WHAT THE TASK REQUIRES> Go through the data below and return each line where the string "hand" occurs.

STUDY MATERIAL>
-- pv_equiv track=rewrite | github.com/AKranz-dev/LeetCode | Accepted/NumberOfEvenAndOddBits.py | evenOddBit
-- ===== SOURCE A (Python) =====
-- def evenOddBit(n: int) -> list[int]:
--
--     evenCounter = 0
--     oddCounter = 0
--     returnList = []
--     binList = []
--     cleanList = []
--
--
--
--     for num in str(bin(n)):
--         binList.append(num)
--
--
--     binList.reverse()
--
--     for item in binList:
--         if item.isnumeric():
--             cleanList.append(item)
--         else:
--             break
--
--     for i in range(0,len(cleanList)):
--         if cleanList[i] == "1":
--             if i == 0 or i%2 == 0:
--                 evenCounter+=1
--             else:
--                 oddCounter +=1
--
--
--     returnList.append(evenCounter)
--     returnList.append(oddCounter)
--
--     return returnList
-- ===== SOURCE B (Python) =====
-- def evenOddBit(n: int) -> list[int]:
--     m = abs(n)
--     evenCounter = 0
--     oddCounter = 0
--     pos = 0
--     while m:
--         if m & 1:
--             if pos % 2 == 0:
--                 evenCounter += 1
--             else:
--                 oddCounter += 1
--         pos += 1
--         m >>= 1
--     return [evenCounter, oddCounter]
-- ===== Notes on version B (the rewrite author's own statement) =====
-- stated objective: simpler
-- what changed: Replaces A's bin()-string/reverse/takeWhile/index-loop pipeline with a single while-loop doing bit arithmetic (m & 1, m >>= 1) on abs(n).
import Mathlib
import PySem

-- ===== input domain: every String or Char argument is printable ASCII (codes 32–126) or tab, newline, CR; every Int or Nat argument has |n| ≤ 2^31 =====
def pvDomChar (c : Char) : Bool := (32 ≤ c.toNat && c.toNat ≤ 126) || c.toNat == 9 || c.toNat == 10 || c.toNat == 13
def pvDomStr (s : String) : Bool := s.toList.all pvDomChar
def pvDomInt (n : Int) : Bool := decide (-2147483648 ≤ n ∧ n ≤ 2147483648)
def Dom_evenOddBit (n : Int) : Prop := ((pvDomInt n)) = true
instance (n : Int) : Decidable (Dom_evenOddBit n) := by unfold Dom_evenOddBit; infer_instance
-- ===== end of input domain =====

-- B replaces A's string/reverse/filter pipeline over bin(n) by direct bit arithmetic on abs(n); objective: simpler.

-- ===== PORT A =====
-- hand port of Python's bin() digit loop: binary digits of m, most significant first ([] for m = 0); exact
def pvBinDigits (m : Nat) : List Char :=
  if m = 0 then []
  else pvBinDigits (m / 2) ++ [if m % 2 = 1 then '1' else '0']
decreasing_by exact Nat.div_lt_self (Nat.pos_of_ne_zero (by assumption)) (by norm_num)

-- hand port of str(bin(n)) as a character list: '-' sign, '0b' prefix, digits ('0' for n = 0); exact
def pvBinStr (n : Int) : List Char :=
  (if n < 0 then ['-'] else []) ++ ['0', 'b'] ++
    (if n.natAbs = 0 then ['0'] else pvBinDigits n.natAbs)

def evenOddBit (n : Int) : List Int :=
  -- for num in str(bin(n)): binList.append(num)
  let binList := (pvBinStr n).foldl (fun acc c => acc ++ [c]) []
  -- binList.reverse()
  let binList := binList.reverse
  -- for item in binList: if item.isnumeric(): cleanList.append(item) else: break
  -- (isnumeric on the characters of bin(): digits vs 'b'/'-'; Char.isDigit is exact here)
  let cleanList := binList.takeWhile (fun c => c.isDigit)
  -- for i in range(0, len(cleanList)): …
  let p := (PySem.List.pyRange 0 (cleanList.length : Int) 1).foldl
    (fun (p : Int × Int) i =>
      if PySem.List.pyGetD cleanList i ' ' = '1' then
        if i = 0 ∨ i % 2 = 0 then (p.1 + 1, p.2) else (p.1, p.2 + 1)
      else p) (0, 0)
  [p.1, p.2]

-- ===== PORT B =====
-- while m: if m & 1: bump even/odd by pos parity; pos += 1; m >>= 1
def pvBLoop (m : Nat) (pos : Int) (ec oc : Int) : Int × Int :=
  if m = 0 then (ec, oc)
  else
    let (ec, oc) :=
      if m % 2 = 1 then (if pos % 2 = 0 then (ec + 1, oc) else (ec, oc + 1))
      else (ec, oc)
    pvBLoop (m / 2) (pos + 1) ec oc
decreasing_by exact Nat.div_lt_self (Nat.pos_of_ne_zero (by assumption)) (by norm_num)

def evenOddBit_alt (n : Int) : List Int :=
  let p := pvBLoop n.natAbs 0 0 0
  [p.1, p.2]

-- ===== PRECONDITION & SPEC =====
def Spec_evenOddBit (n : Int) (out : List Int) : Prop := out = evenOddBit_alt n
instance (n : Int) (out : List Int) : Decidable (Spec_evenOddBit n out) := by unfold Spec_evenOddBit; infer_instance

-- ===== CLAIM (what is proved, stated in full; the proofs are below) =====
def Claim_equal_evenOddBit : Prop := ∀ (n : Int), Dom_evenOddBit n → Spec_evenOddBit n (evenOddBit n)

-- ===== LEMMAS AND PROOFS =====

-- least-significant-bit-first digit list of m
def pvLsb (m : Nat) : List Char :=
  if m = 0 then [] else (if m % 2 = 1 then '1' else '0') :: pvLsb (m / 2)
decreasing_by exact Nat.div_lt_self (Nat.pos_of_ne_zero (by assumption)) (by norm_num)

-- A's loop body, as a structural recursion over the digit list with an explicit position
def pvALoop (L : List Char) (pos : Int) (p : Int × Int) : Int × Int :=
  match L with
  | [] => p
  | c :: t =>
      pvALoop t (pos + 1)
        (if c = '1' then
          if pos = 0 ∨ pos % 2 = 0 then (p.1 + 1, p.2) else (p.1, p.2 + 1)
        else p)

theorem foldl_append_id (xs : List Char) (acc : List Char) :
    xs.foldl (fun acc c => acc ++ [c]) acc = acc ++ xs := by
  induction xs generalizing acc with
  | nil => simp
  | cons c t ih => simp [List.foldl, ih]

theorem reverse_binDigits (m : Nat) : (pvBinDigits m).reverse = pvLsb m := by
  induction m using Nat.strong_induction_on with
  | _ m ih =>
    rw [pvBinDigits, pvLsb]
    by_cases h : m = 0
    · simp [h]
    · rw [if_neg h, if_neg h, List.reverse_append,
        ih (m / 2) (Nat.div_lt_self (Nat.pos_of_ne_zero h) (by norm_num))]
      simp

theorem lsb_all_digit (m : Nat) : ∀ c ∈ pvLsb m, c.isDigit = true := by
  induction m using Nat.strong_induction_on with
  | _ m ih =>
    rw [pvLsb]
    by_cases h : m = 0
    · simp [h]
    · simp only [if_neg h, List.mem_cons]
      rintro c (rfl | hc)
      · split <;> decide
      · exact ih (m / 2) (Nat.div_lt_self (Nat.pos_of_ne_zero h) (by norm_num)) c hc

theorem takeWhile_all_append (p : Char → Bool) (xs : List Char) (y : Char) (ys : List Char)
    (hx : ∀ c ∈ xs, p c = true) (hy : p y = false) :
    (xs ++ y :: ys).takeWhile p = xs := by
  induction xs with
  | nil => simp [List.takeWhile, hy]
  | cons c t ih =>
      simp only [List.cons_append, List.takeWhile_cons, hx c (by simp)]
      rw [ih (fun c hc => hx c (by simp [hc]))]
      simp

-- cleanList is exactly the LSB-first digit list
theorem cleanList_eq (n : Int) :
    (((pvBinStr n).foldl (fun acc c => acc ++ [c]) []).reverse.takeWhile
        (fun c => c.isDigit)) = (if n.natAbs = 0 then ['0'] else pvLsb n.natAbs) := by
  rw [foldl_append_id, List.nil_append, pvBinStr]
  by_cases h : n.natAbs = 0
  · simp only [h]
    by_cases hn : n < 0
    · rw [if_pos hn]; decide
    · rw [if_neg hn]; decide
  · simp only [if_neg h, List.append_assoc, List.reverse_append]
    rw [reverse_binDigits]
    by_cases hn : n < 0 <;>
      · simp only [hn, if_pos, if_neg, List.reverse_cons, List.reverse_nil,
          List.nil_append, List.cons_append, List.append_assoc]
        rw [takeWhile_all_append (fun c => c.isDigit) _ 'b' _ (lsb_all_digit n.natAbs) (by decide)]

-- the index-fold over pyRange equals the structural recursion pvALoop
theorem pvALoop_append (L : List Char) (c : Char) :
    ∀ (pos : Int) (p : Int × Int),
      pvALoop (L ++ [c]) pos p =
        (fun q => if c = '1' then
            if pos + L.length = 0 ∨ (pos + L.length) % 2 = 0 then (q.1 + 1, q.2)
            else (q.1, q.2 + 1)
          else q) (pvALoop L pos p) := by
  induction L with
  | nil => intro pos p; simp [pvALoop]
  | cons d t ih =>
      intro pos p
      simp only [List.cons_append, pvALoop, ih, List.length_cons]
      rw [show (pos + ((t.length + 1 : Nat) : Int)) = pos + 1 + (t.length : Int) by
        push_cast; ring]

theorem fold_eq_aLoop (L : List Char) :
    (PySem.List.pyRange 0 (L.length : Int) 1).foldl
      (fun (p : Int × Int) i =>
        if PySem.List.pyGetD L i ' ' = '1' then
          if i = 0 ∨ i % 2 = 0 then (p.1 + 1, p.2) else (p.1, p.2 + 1)
        else p) (0, 0) = pvALoop L 0 (0, 0) := by
  induction L using List.reverseRecOn with
  | nil => simp [pvALoop, PySem.List.pyRange_one_eq_nil]
  | append_singleton t c ih =>
      rw [List.length_append, List.length_singleton]
      push_cast
      rw [PySem.List.pyRange_one_succ_right (by positivity), List.foldl_append]
      have hcong :
          (PySem.List.pyRange 0 (t.length : Int) 1).foldl
            (fun (p : Int × Int) i =>
              if PySem.List.pyGetD (t ++ [c]) i ' ' = '1' then
                if i = 0 ∨ i % 2 = 0 then (p.1 + 1, p.2) else (p.1, p.2 + 1)
              else p) (0, 0)
          = (PySem.List.pyRange 0 (t.length : Int) 1).foldl
            (fun (p : Int × Int) i =>
              if PySem.List.pyGetD t i ' ' = '1' then
                if i = 0 ∨ i % 2 = 0 then (p.1 + 1, p.2) else (p.1, p.2 + 1)
              else p) (0, 0) := by
        apply PySem.List.foldl_congr_mem
        intro p i hi
        have hmem := (PySem.List.mem_pyRange_one).mp hi
        obtain ⟨k, rfl, hk⟩ : ∃ k : Nat, i = (k : Int) ∧ k < t.length :=
          ⟨i.toNat, by omega, by omega⟩
        rw [PySem.List.pyGetD_natCast, PySem.List.pyGetD_natCast,
          List.getD_eq_getElem?_getD, List.getD_eq_getElem?_getD,
          List.getElem?_append_left hk]
      rw [hcong, ih, List.foldl_cons, List.foldl_nil, pvALoop_append]
      have : PySem.List.pyGetD (t ++ [c]) (t.length : Int) ' ' = c := by
        rw [PySem.List.pyGetD_natCast]
        simp
      rw [this]
      simp

-- pvALoop over the LSB digits is exactly B's bit loop
theorem aLoop_lsb (m : Nat) : ∀ (pos ec oc : Int),
    pvALoop (pvLsb m) pos (ec, oc) = pvBLoop m pos ec oc := by
  induction m using Nat.strong_induction_on with
  | _ m ih =>
    intro pos ec oc
    rw [pvLsb, pvBLoop]
    by_cases h : m = 0
    · simp [h, pvALoop]
    · simp only [if_neg h]
      rw [pvALoop]
      have hrec := ih (m / 2) (Nat.div_lt_self (Nat.pos_of_ne_zero h) (by norm_num))
      have hpos : (pos = 0 ∨ pos % 2 = 0) ↔ pos % 2 = 0 := by
        constructor
        · rintro (rfl | h) <;> simp [h]
        · exact Or.inr
      by_cases hb : m % 2 = 1
      · simp only [hb, if_pos rfl, if_pos]
        by_cases hp : pos % 2 = 0
        · simp [hp, hpos, hrec]
        · have hp0 : pos ≠ 0 := by rintro rfl; simp at hp
          simp [hp, hp0, hrec]
      · have : ¬((if m % 2 = 1 then '1' else '0') = '1') := by simp [hb]
        simp [this, hb, hrec]

-- ===== VERDICT (by name: the statement is the Claim_ definition above) =====
theorem evenOddBit_spec : Claim_equal_evenOddBit := by
  intro n _
  unfold Spec_evenOddBit evenOddBit evenOddBit_alt
  simp only
  rw [cleanList_eq]
  by_cases h : n.natAbs = 0
  · simp only [h, if_pos rfl]
    rw [show pvBLoop 0 0 0 0 = (0, 0) from by rw [pvBLoop]; simp]
    decide
  · rw [if_neg h, fold_eq_aLoop, aLoop_lsb]
-- pv_equiv track=rewrite | github.com/oliveramezquita/api_sataiga | api/helpers/unique_colors.py | unique_colors
-- ===== SOURCE A (Python) =====
-- from typing import Any, Dict, List
--
-- def unique_colors(data: List[Dict[str, Any]]) -> List[str]:
--     unique = {
--         part.strip()
--         for item in data
--         for part in item.get("name", "").split("/")
--         if part.strip()
--     }
--     return sorted(unique)
-- ===== SOURCE B (Python) =====
-- def unique_colors(data):
--     parts = []
--     for item in data:
--         for part in item.get("name", "").split("/"):
--             p = part.strip()
--             if p:
--                 parts.append(p)
--     result = []
--     for p in sorted(parts):
--         if not result or result[-1] != p:
--             result.append(p)
--     return result
-- ===== Notes on version B (the rewrite author's own statement) =====
-- stated objective: alternative
-- what changed: Replaces the set comprehension + sorted(set) with a plain list collection, a sort, and a recursive adjacency-deduplication pass over the sorted list.
import Mathlib
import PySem

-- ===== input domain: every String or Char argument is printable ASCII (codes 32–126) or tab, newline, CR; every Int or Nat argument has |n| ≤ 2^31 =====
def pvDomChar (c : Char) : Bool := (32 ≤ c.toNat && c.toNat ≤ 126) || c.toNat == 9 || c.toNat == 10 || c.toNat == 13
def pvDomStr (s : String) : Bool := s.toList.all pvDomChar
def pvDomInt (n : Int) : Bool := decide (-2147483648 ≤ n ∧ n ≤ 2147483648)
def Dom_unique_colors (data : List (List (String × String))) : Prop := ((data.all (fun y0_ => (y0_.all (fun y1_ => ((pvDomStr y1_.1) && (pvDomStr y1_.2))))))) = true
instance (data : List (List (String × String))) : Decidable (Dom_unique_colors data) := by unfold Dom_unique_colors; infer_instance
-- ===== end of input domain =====

-- B collects the stripped non-empty parts into a plain list, sorts it, and removes
-- adjacent duplicates in one walk, instead of A's set comprehension + sorted(set).

-- ===== PORT A =====
-- ("/" is a nonempty separator, so Str.split? is always `some`; `.getD []` only makes it total)
def unique_colors (data : List (List (String × String))) : List String :=
  let unique : PySem.Set String :=
    data.foldl (fun s item =>
      ((PySem.Str.split? (PySem.Dict.getD (PySem.Dict.mk item) "name" "") "/").getD []).foldl
        (fun s part =>
          if PySem.Str.strip part ≠ "" then PySem.Set.add s (PySem.Str.strip part) else s)
        s)
      PySem.Set.empty
  PySem.List.sorted unique (fun x => x) false

-- ===== PORT B =====
-- one step of B's dedup loop: 'if not result or result[-1] != p: result.append(p)'
def dedupStep (result : List String) (p : String) : List String :=
  if result = [] ∨ result.getLast? ≠ some p then result ++ [p] else result

def unique_colors_alt (data : List (List (String × String))) : List String :=
  let parts : List String :=
    data.foldl (fun acc item =>
      ((PySem.Str.split? (PySem.Dict.getD (PySem.Dict.mk item) "name" "") "/").getD []).foldl
        (fun acc part =>
          let p := PySem.Str.strip part
          if p ≠ "" then acc ++ [p] else acc)
        acc)
      []
  (PySem.List.sorted parts (fun x => x) false).foldl dedupStep []

-- ===== PRECONDITION & SPEC =====
def Spec_unique_colors (data : List (List (String × String))) (out : List String) : Prop := out = unique_colors_alt data
instance (data : List (List (String × String))) (out : List String) : Decidable (Spec_unique_colors data out) := by unfold Spec_unique_colors; infer_instance

-- ===== CLAIM (what is proved, stated in full; the proofs are below) =====
def Claim_equal_unique_colors : Prop := ∀ (data : List (List (String × String))), Dom_unique_colors data → Spec_unique_colors data (unique_colors data)

-- ===== LEMMAS AND PROOFS =====

-- the parts generated by one item
def pvParts (item : List (String × String)) : List String :=
  (((PySem.Str.split? (PySem.Dict.getD (PySem.Dict.mk item) "name" "") "/").getD []).filter
    (fun part => PySem.Str.strip part ≠ "")).map PySem.Str.strip

lemma a_inner (item : List (String × String)) (s : PySem.Set String) :
    ((PySem.Str.split? (PySem.Dict.getD (PySem.Dict.mk item) "name" "") "/").getD []).foldl
      (fun s part =>
        if PySem.Str.strip part ≠ "" then PySem.Set.add s (PySem.Str.strip part) else s) s
      = PySem.Set.update s (pvParts item) := by
  rw [PySem.List.foldl_ite_eq_foldl_filter, ← PySem.Set.update_map_eq_foldl_add]
  rfl

lemma a_outer (data : List (List (String × String))) (s : PySem.Set String) :
    data.foldl (fun s item =>
      ((PySem.Str.split? (PySem.Dict.getD (PySem.Dict.mk item) "name" "") "/").getD []).foldl
        (fun s part =>
          if PySem.Str.strip part ≠ "" then PySem.Set.add s (PySem.Str.strip part) else s) s) s
      = PySem.Set.update s (data.flatMap pvParts) := by
  induction data generalizing s with
  | nil => rfl
  | cons item rest ih =>
      rw [List.foldl_cons, a_inner, ih, List.flatMap_cons, PySem.Set.update_append]

lemma b_inner (item : List (String × String)) (acc : List String) :
    ((PySem.Str.split? (PySem.Dict.getD (PySem.Dict.mk item) "name" "") "/").getD []).foldl
      (fun acc part =>
        let p := PySem.Str.strip part
        if p ≠ "" then acc ++ [p] else acc) acc
      = acc ++ pvParts item := by
  show ((PySem.Str.split? (PySem.Dict.getD (PySem.Dict.mk item) "name" "") "/").getD []).foldl
      (fun acc part => if PySem.Str.strip part ≠ "" then acc ++ [PySem.Str.strip part] else acc) acc
      = acc ++ pvParts item
  rw [PySem.List.foldl_ite_eq_foldl_filter, PySem.List.foldl_append_singleton_eq_map]
  rfl

lemma b_outer (data : List (List (String × String))) (acc : List String) :
    data.foldl (fun acc item =>
      ((PySem.Str.split? (PySem.Dict.getD (PySem.Dict.mk item) "name" "") "/").getD []).foldl
        (fun acc part =>
          let p := PySem.Str.strip part
          if p ≠ "" then acc ++ [p] else acc) acc) acc
      = acc ++ data.flatMap pvParts := by
  induction data generalizing acc with
  | nil => simp
  | cons item rest ih =>
      rw [List.foldl_cons, b_inner, ih, List.flatMap_cons, List.append_assoc]

-- proof-side recursive view of B's adjacency-dedup loop
def dedupAdjacent : List String → List String
  | [] => []
  | [x] => [x]
  | x :: y :: t => if x = y then dedupAdjacent (y :: t) else x :: dedupAdjacent (y :: t)

lemma mem_dedupAdjacent (x : String) (l : List String) :
    x ∈ dedupAdjacent l ↔ x ∈ l := by
  induction l using dedupAdjacent.induct with
  | case1 => simp [dedupAdjacent]
  | case2 y => simp [dedupAdjacent]
  | case3 a t ih =>
      show x ∈ (if a = a then dedupAdjacent (a :: t) else a :: dedupAdjacent (a :: t)) ↔ _
      rw [if_pos rfl, ih]
      simp
  | case4 a b t hab ih =>
      simp only [dedupAdjacent, if_neg hab]
      simp [ih]

lemma pairwise_lt_dedupAdjacent (l : List String) (h : l.Pairwise (· ≤ ·)) :
    (dedupAdjacent l).Pairwise (· < ·) := by
  induction l using dedupAdjacent.induct with
  | case1 => exact List.Pairwise.nil
  | case2 y => simp [dedupAdjacent]
  | case3 a t ih =>
      rw [dedupAdjacent, if_pos rfl]
      exact ih h.tail
  | case4 a b t hab ih =>
      rw [dedupAdjacent, if_neg hab]
      refine List.pairwise_cons.mpr ⟨?_, ih h.tail⟩
      intro z hz
      have hz' : z ∈ b :: t := (mem_dedupAdjacent z (b :: t)).mp hz
      have hle : a ≤ z := (List.pairwise_cons.mp h).1 z hz'
      rcases List.mem_cons.mp hz' with hzb | hzt
      · exact hzb ▸ lt_of_le_of_ne ((List.pairwise_cons.mp h).1 b (List.mem_cons_self ..)) hab
      · have hb : a ≤ b := (List.pairwise_cons.mp h).1 b (List.mem_cons_self ..)
        have hbz : b ≤ z := (List.pairwise_cons.mp h.tail).1 z hzt
        exact lt_of_lt_of_le (lt_of_le_of_ne hb hab) hbz

lemma dedupAdjacent_head (y : String) (t : List String) :
    dedupAdjacent (y :: t) = y :: (dedupAdjacent (y :: t)).tail := by
  induction t generalizing y with
  | nil => rfl
  | cons z t ih =>
      by_cases hyz : y = z
      · rw [dedupAdjacent, if_pos hyz, hyz, ← ih]
      · rw [dedupAdjacent, if_neg hyz]
        rfl

lemma fold_dedupStep_tail (t : List String) (x : String) (acc : List String) :
    t.foldl dedupStep (acc ++ [x]) = (acc ++ [x]) ++ (dedupAdjacent (x :: t)).tail := by
  induction t generalizing x acc with
  | nil => simp [dedupAdjacent]
  | cons y t ih =>
      rw [List.foldl_cons]
      by_cases hxy : x = y
      · have hstep : dedupStep (acc ++ [x]) y = acc ++ [x] := by
          simp [dedupStep, hxy]
        rw [hstep, ih]
        have : dedupAdjacent (x :: y :: t) = dedupAdjacent (x :: t) := by
          rw [dedupAdjacent, if_pos hxy, hxy]
        rw [this]
      · have hstep : dedupStep (acc ++ [x]) y = (acc ++ [x]) ++ [y] := by
          simp [dedupStep, hxy]
        rw [hstep, ih]
        have : dedupAdjacent (x :: y :: t) = x :: dedupAdjacent (y :: t) := by
          rw [dedupAdjacent, if_neg hxy]
        rw [this, List.tail_cons, dedupAdjacent_head y t]
        simp

lemma fold_dedupStep_eq (l : List String) :
    l.foldl dedupStep [] = dedupAdjacent l := by
  cases l with
  | nil => rfl
  | cons x t =>
      rw [List.foldl_cons]
      have hstep : dedupStep [] x = [] ++ [x] := by simp [dedupStep]
      rw [hstep, fold_dedupStep_tail, dedupAdjacent_head x t]
      simp

lemma main_lemma (L : List String) :
    PySem.List.sorted (PySem.Set.ofList L) (fun x => x) false
      = (PySem.List.sorted L (fun x => x) false).foldl dedupStep [] := by
  rw [fold_dedupStep_eq]
  have hpw : (dedupAdjacent (PySem.List.sorted L (fun x => x) false)).Pairwise (· < ·) :=
    pairwise_lt_dedupAdjacent _ (PySem.List.sorted_pairwise L (fun x => x))
  apply PySem.List.sorted_eq_of_perm_of_pairwise_lt
  · refine (List.perm_ext_iff_of_nodup (hpw.imp ne_of_lt) (PySem.Set.nodup_ofList L)).mpr ?_
    intro a
    rw [mem_dedupAdjacent, PySem.List.mem_sorted, PySem.Set.mem_ofList]
  · exact hpw

-- ===== VERDICT (by name: the statement is the Claim_ definition above) =====
theorem unique_colors_spec : Claim_equal_unique_colors := by
  intro data _
  unfold Spec_unique_colors unique_colors unique_colors_alt
  rw [a_outer, b_outer]
  have h : PySem.Set.update PySem.Set.empty (data.flatMap pvParts)
      = PySem.Set.ofList (data.flatMap pvParts) := rfl
  rw [List.nil_append, h, main_lemma]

ANSWER FOR THIS EXERCISE>
-- hand port of Python's bin() digit loop: binary digits of m, most significant first ([] for m = 0); exact
-- hand port of str(bin(n)) as a character list: '-' sign, '0b' prefix, digits ('0' for n = 0); exact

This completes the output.